Dataset entries
-- pv_equiv track=rewrite | github.com/blzzua/codewars | 6-kyu/message_validator.py | is_a_valid_message
-- ===== SOURCE A (Python) =====
-- def is_a_valid_message(message):
--     size = 0
--     count = 0
--     for c in message:
--         if c.isnumeric():
--             if count == 0:
--                 size = size * 10 + int(c)
--             else:
--                 if count != size:
--                     return False
--                 count = 0
--                 size = int(c)
--         else:
--             count = count + 1
--     return count == size
-- ===== SOURCE B (Python) =====
-- def is_a_valid_message(message):
--     i = 0
--     n = len(message)
--     while i < n:
--         if not message[i].isnumeric():
--             return False
--         num = 0
--         while i < n and message[i].isnumeric():
--             num = num * 10 + int(message[i])
--             i += 1
--         counted = 0
--         while i < n and counted < num and not message[i].isnumeric():
--             counted += 1
--             i += 1
--         if counted != num:
--             return False
--     return True
-- ===== Notes on version B (the rewrite author's own statement) =====
-- stated objective: alternative
-- what changed: A's single flat scan with a two-variable (size,count) state machine is replaced by a nested index-based parser: an outer while loop per chunk with one inner loop reading the digit prefix into num and another consuming up to num non-digit characters; B returns False as soon as a chunk fails instead of scanning to the string's end as A does on inputs with no further digits.
import Mathlib
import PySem

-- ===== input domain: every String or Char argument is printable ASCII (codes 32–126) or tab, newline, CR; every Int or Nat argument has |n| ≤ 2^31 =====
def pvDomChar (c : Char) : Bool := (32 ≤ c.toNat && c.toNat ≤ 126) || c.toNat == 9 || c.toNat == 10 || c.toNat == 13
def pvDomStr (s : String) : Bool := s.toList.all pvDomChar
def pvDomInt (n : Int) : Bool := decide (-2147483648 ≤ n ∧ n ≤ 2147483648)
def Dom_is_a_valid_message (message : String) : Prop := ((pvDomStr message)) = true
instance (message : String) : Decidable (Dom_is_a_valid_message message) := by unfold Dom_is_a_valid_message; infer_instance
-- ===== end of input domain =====

-- B replaces A's flat one-variable state machine by a nested chunk parser (read a length, then
-- consume up to that many non-digit characters, repeat); objective: alternative decomposition.
-- On the printable-ASCII domain str.isnumeric() coincides with Char isdigit, and int(c) on a
-- digit character is c.toNat - 48; the ports use these, exact on Dom.

-- ===== PORT A =====
-- A's for-loop over state (size, count), with early return False
def aLoop : List Char → Int → Int → Bool
  | [], size, count => decide (count = size)
  | c :: rest, size, count =>
    if PySem.Chars.isdigit c then
      if count = 0 then
        aLoop rest (size * 10 + Int.ofNat (c.toNat - 48)) count
      else
        if count ≠ size then false
        else aLoop rest (Int.ofNat (c.toNat - 48)) 0
    else aLoop rest size (count + 1)

def is_a_valid_message (message : String) : Bool := aLoop message.toList 0 0

-- ===== PORT B =====
-- inner loop 1 of B: read all consecutive digit characters, accumulating num
def readDigits : List Char → Int → Int × List Char
  | [], num => (num, [])
  | c :: rest, num =>
    if PySem.Chars.isdigit c then readDigits rest (num * 10 + Int.ofNat (c.toNat - 48))
    else (num, c :: rest)

-- inner loop 2 of B: consume non-digit characters, counting, up to num of them
def consume : List Char → Int → Int → Int × List Char
  | [], counted, _ => (counted, [])
  | c :: rest, counted, num =>
    if counted < num ∧ ¬ PySem.Chars.isdigit c then consume rest (counted + 1) num
    else (counted, c :: rest)

theorem readDigits_len : ∀ (l : List Char) (n : Int), (readDigits l n).2.length ≤ l.length := by
  intro l
  induction l with
  | nil => intro n; simp [readDigits]
  | cons c rest ih =>
    intro n
    simp only [readDigits]
    split
    · exact Nat.le_trans (ih _) (Nat.le_succ _)
    · simp

theorem consume_len : ∀ (l : List Char) (k n : Int), (consume l k n).2.length ≤ l.length := by
  intro l
  induction l with
  | nil => intro k n; simp [consume]
  | cons c rest ih =>
    intro k n
    simp only [consume]
    split
    · exact Nat.le_trans (ih _ _) (Nat.le_succ _)
    · simp

-- outer while loop of B: one iteration per chunk
def bParse : List Char → Bool
  | [] => true
  | c :: rest =>
    if PySem.Chars.isdigit c then
      let p := readDigits rest (Int.ofNat (c.toNat - 48))
      let q := consume p.2 0 p.1
      if q.1 ≠ p.1 then false else bParse q.2
    else false
termination_by l => l.length
decreasing_by
  exact Nat.lt_succ_of_le (Nat.le_trans (consume_len _ _ _) (readDigits_len _ _))

def is_a_valid_message_alt (message : String) : Bool := bParse message.toList

-- ===== PRECONDITION & SPEC =====
def Spec_is_a_valid_message (message : String) (out : Bool) : Prop := out = is_a_valid_message_alt message
instance (message : String) (out : Bool) : Decidable (Spec_is_a_valid_message message out) := by unfold Spec_is_a_valid_message; infer_instance

-- ===== CLAIM (what is proved, stated in full; the proofs are below) =====
def Claim_equal_is_a_valid_message : Prop := ∀ (message : String), Dom_is_a_valid_message message → Spec_is_a_valid_message message (is_a_valid_message message)

-- ===== LEMMAS AND PROOFS =====

-- proof-side views of B's suffix states: mid-digit-chunk and mid-count-chunk
def bCont (l : List Char) (size : Int) : Bool :=
  let p := readDigits l size
  let q := consume p.2 0 p.1
  if q.1 ≠ p.1 then false else bParse q.2

def bCons (l : List Char) (count size : Int) : Bool :=
  let q := consume l count size
  if q.1 ≠ size then false else bParse q.2

-- once count exceeds size, A can only return False
theorem aLoop_false : ∀ (l : List Char) (size count : Int),
    0 ≤ size → size < count → aLoop l size count = false := by
  intro l
  induction l with
  | nil =>
    intro size count h0 h1
    simp only [aLoop, decide_eq_false_iff_not]
    omega
  | cons c rest ih =>
    intro size count h0 h1
    simp only [aLoop]
    split
    · rw [if_neg (by omega : ¬ count = 0), if_pos (by omega : count ≠ size)]
    · exact ih size (count + 1) h0 (by omega)

theorem main_inv : ∀ (n : ℕ) (l : List Char), l.length ≤ n →
    (∀ size : Int, 0 ≤ size → aLoop l size 0 = bCont l size) ∧
    (∀ size count : Int, 0 < count → count ≤ size → aLoop l size count = bCons l count size) := by
  intro n
  induction n with
  | zero =>
    intro l hl
    have : l = [] := List.eq_nil_of_length_eq_zero (Nat.le_zero.mp hl)
    subst this
    refine ⟨?_, ?_⟩
    · intro size h0
      simp only [aLoop, bCont, readDigits, consume, bParse]
      by_cases h : size = 0
      · subst h; simp
      · rw [if_pos (by omega : (0:Int) ≠ size)]
        simp; omega
    · intro size count h1 h2
      simp only [aLoop, bCons, consume]
      by_cases h : count = size
      · subst h; simp [bParse]
      · rw [if_pos h]
        simp [h]
  | succ m ih =>
    intro l hl
    match l with
    | [] => exact ih [] (by simp)
    | c :: rest =>
      have hrest : rest.length ≤ m := Nat.lt_succ_iff.mp (Nat.lt_of_lt_of_le (by simp) hl)
      refine ⟨?_, ?_⟩
      · -- digit-reading phase: count = 0
        intro size h0
        by_cases hd : PySem.Chars.isdigit c = true
        · have hnew : 0 ≤ size * 10 + Int.ofNat (c.toNat - 48) := by
            have : (0:Int) ≤ Int.ofNat (c.toNat - 48) := Int.natCast_nonneg _
            nlinarith
          have hih := (ih rest hrest).1 (size * 10 + Int.ofNat (c.toNat - 48)) hnew
          simp only [aLoop, hd, if_true]
          rw [hih]
          simp only [bCont, readDigits, hd, if_true]
        · simp only [aLoop, hd, Bool.false_eq_true, if_false]
          simp only [bCont, readDigits, hd, Bool.false_eq_true, if_false]
          by_cases hs : size = 0
          · subst hs
            simp only [consume]
            rw [if_neg (by omega : ¬ ((0:Int) < 0 ∧ ¬ PySem.Chars.isdigit c = true))]
            rw [if_neg (by simp : ¬ ((0:Int), c :: rest).1 ≠ 0)]
            simp only [bParse, hd, Bool.false_eq_true, if_false]
            exact aLoop_false rest 0 1 (by omega) (by omega)
          · have hpos : (0:Int) < size := lt_of_le_of_ne h0 (Ne.symm hs)
            simp only [consume]
            rw [if_pos (⟨hpos, by simp [hd]⟩ : (0:Int) < size ∧ ¬ PySem.Chars.isdigit c = true)]
            have hih := (ih rest hrest).2 size 1 (by omega) (by omega)
            simp only [zero_add]
            rw [hih]
            simp only [bCons]
      · -- non-digit-counting phase: 0 < count ≤ size
        intro size count h1 h2
        by_cases hd : PySem.Chars.isdigit c = true
        · simp only [aLoop, hd, if_true, if_neg (by omega : ¬ count = 0)]
          by_cases he : count = size
          · subst he
            rw [if_neg (by omega : ¬ count ≠ count)]
            simp only [bCons, consume]
            rw [if_neg (by omega : ¬ (count < count ∧ ¬ PySem.Chars.isdigit c = true))]
            rw [if_neg (by simp : ¬ (count, c :: rest).1 ≠ count)]
            simp only [bParse, hd, if_true]
            have hih := (ih rest hrest).1 (Int.ofNat (c.toNat - 48)) (Int.natCast_nonneg _)
            rw [hih]
            simp only [bCont]
          · rw [if_pos he]
            simp only [bCons, consume]
            rw [if_neg (by simp [hd] : ¬ (count < size ∧ ¬ PySem.Chars.isdigit c = true))]
            rw [if_pos (by simpa using he : ((count, c :: rest).1 ≠ size))]
        · simp only [aLoop, hd, Bool.false_eq_true, if_false]
          by_cases he : count = size
          · subst he
            simp only [bCons, consume]
            rw [if_neg (by omega : ¬ (count < count ∧ ¬ PySem.Chars.isdigit c = true))]
            rw [if_neg (by simp : ¬ (count, c :: rest).1 ≠ count)]
            simp only [bParse, hd, Bool.false_eq_true, if_false]
            exact aLoop_false rest count (count + 1) (by omega) (by omega)
          · have hlt : count < size := lt_of_le_of_ne h2 he
            simp only [bCons, consume]
            rw [if_pos (⟨hlt, by simp [hd]⟩ : count < size ∧ ¬ PySem.Chars.isdigit c = true)]
            have hih := (ih rest hrest).2 size (count + 1) (by omega) (by omega)
            rw [hih]
            simp only [bCons]

theorem consume_self : ∀ (l : List Char) (k : Int), consume l k k = (k, l) := by
  intro l k
  cases l with
  | nil => simp [consume]
  | cons c rest => simp only [consume]; rw [if_neg (by omega)]

theorem bCont_zero (l : List Char) : bCont l 0 = bParse l := by
  match l with
  | [] => simp [bCont, readDigits, consume, bParse]
  | c :: rest =>
    by_cases hd : PySem.Chars.isdigit c = true
    · simp only [bCont, readDigits, hd, if_true, bParse]
      norm_num
    · simp only [bCont, readDigits, hd, Bool.false_eq_true, if_false, consume_self]
      simp

-- ===== VERDICT (by name: the statement is the Claim_ definition above) =====
theorem is_a_valid_message_spec : Claim_equal_is_a_valid_message := by
  intro message _
  unfold Spec_is_a_valid_message is_a_valid_message is_a_valid_message_alt
  rw [(main_inv message.toList.length message.toList le_rfl).1 0 le_rfl, bCont_zero]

> Directions for this task: Show every line of the data in which the word "reading" appears.

> Result:
-- what changed: A's single flat scan with a two-variable (size,count) state machine is replaced by a nested index-based parser: an outer while loop per chunk with one inner loop reading the digit prefix into num and another consuming up to num non-digit characters; B returns False as soon as a chunk fails instead of scanning to the string's end as A does on inputs with no further digits.
      · -- digit-reading phase: count = 0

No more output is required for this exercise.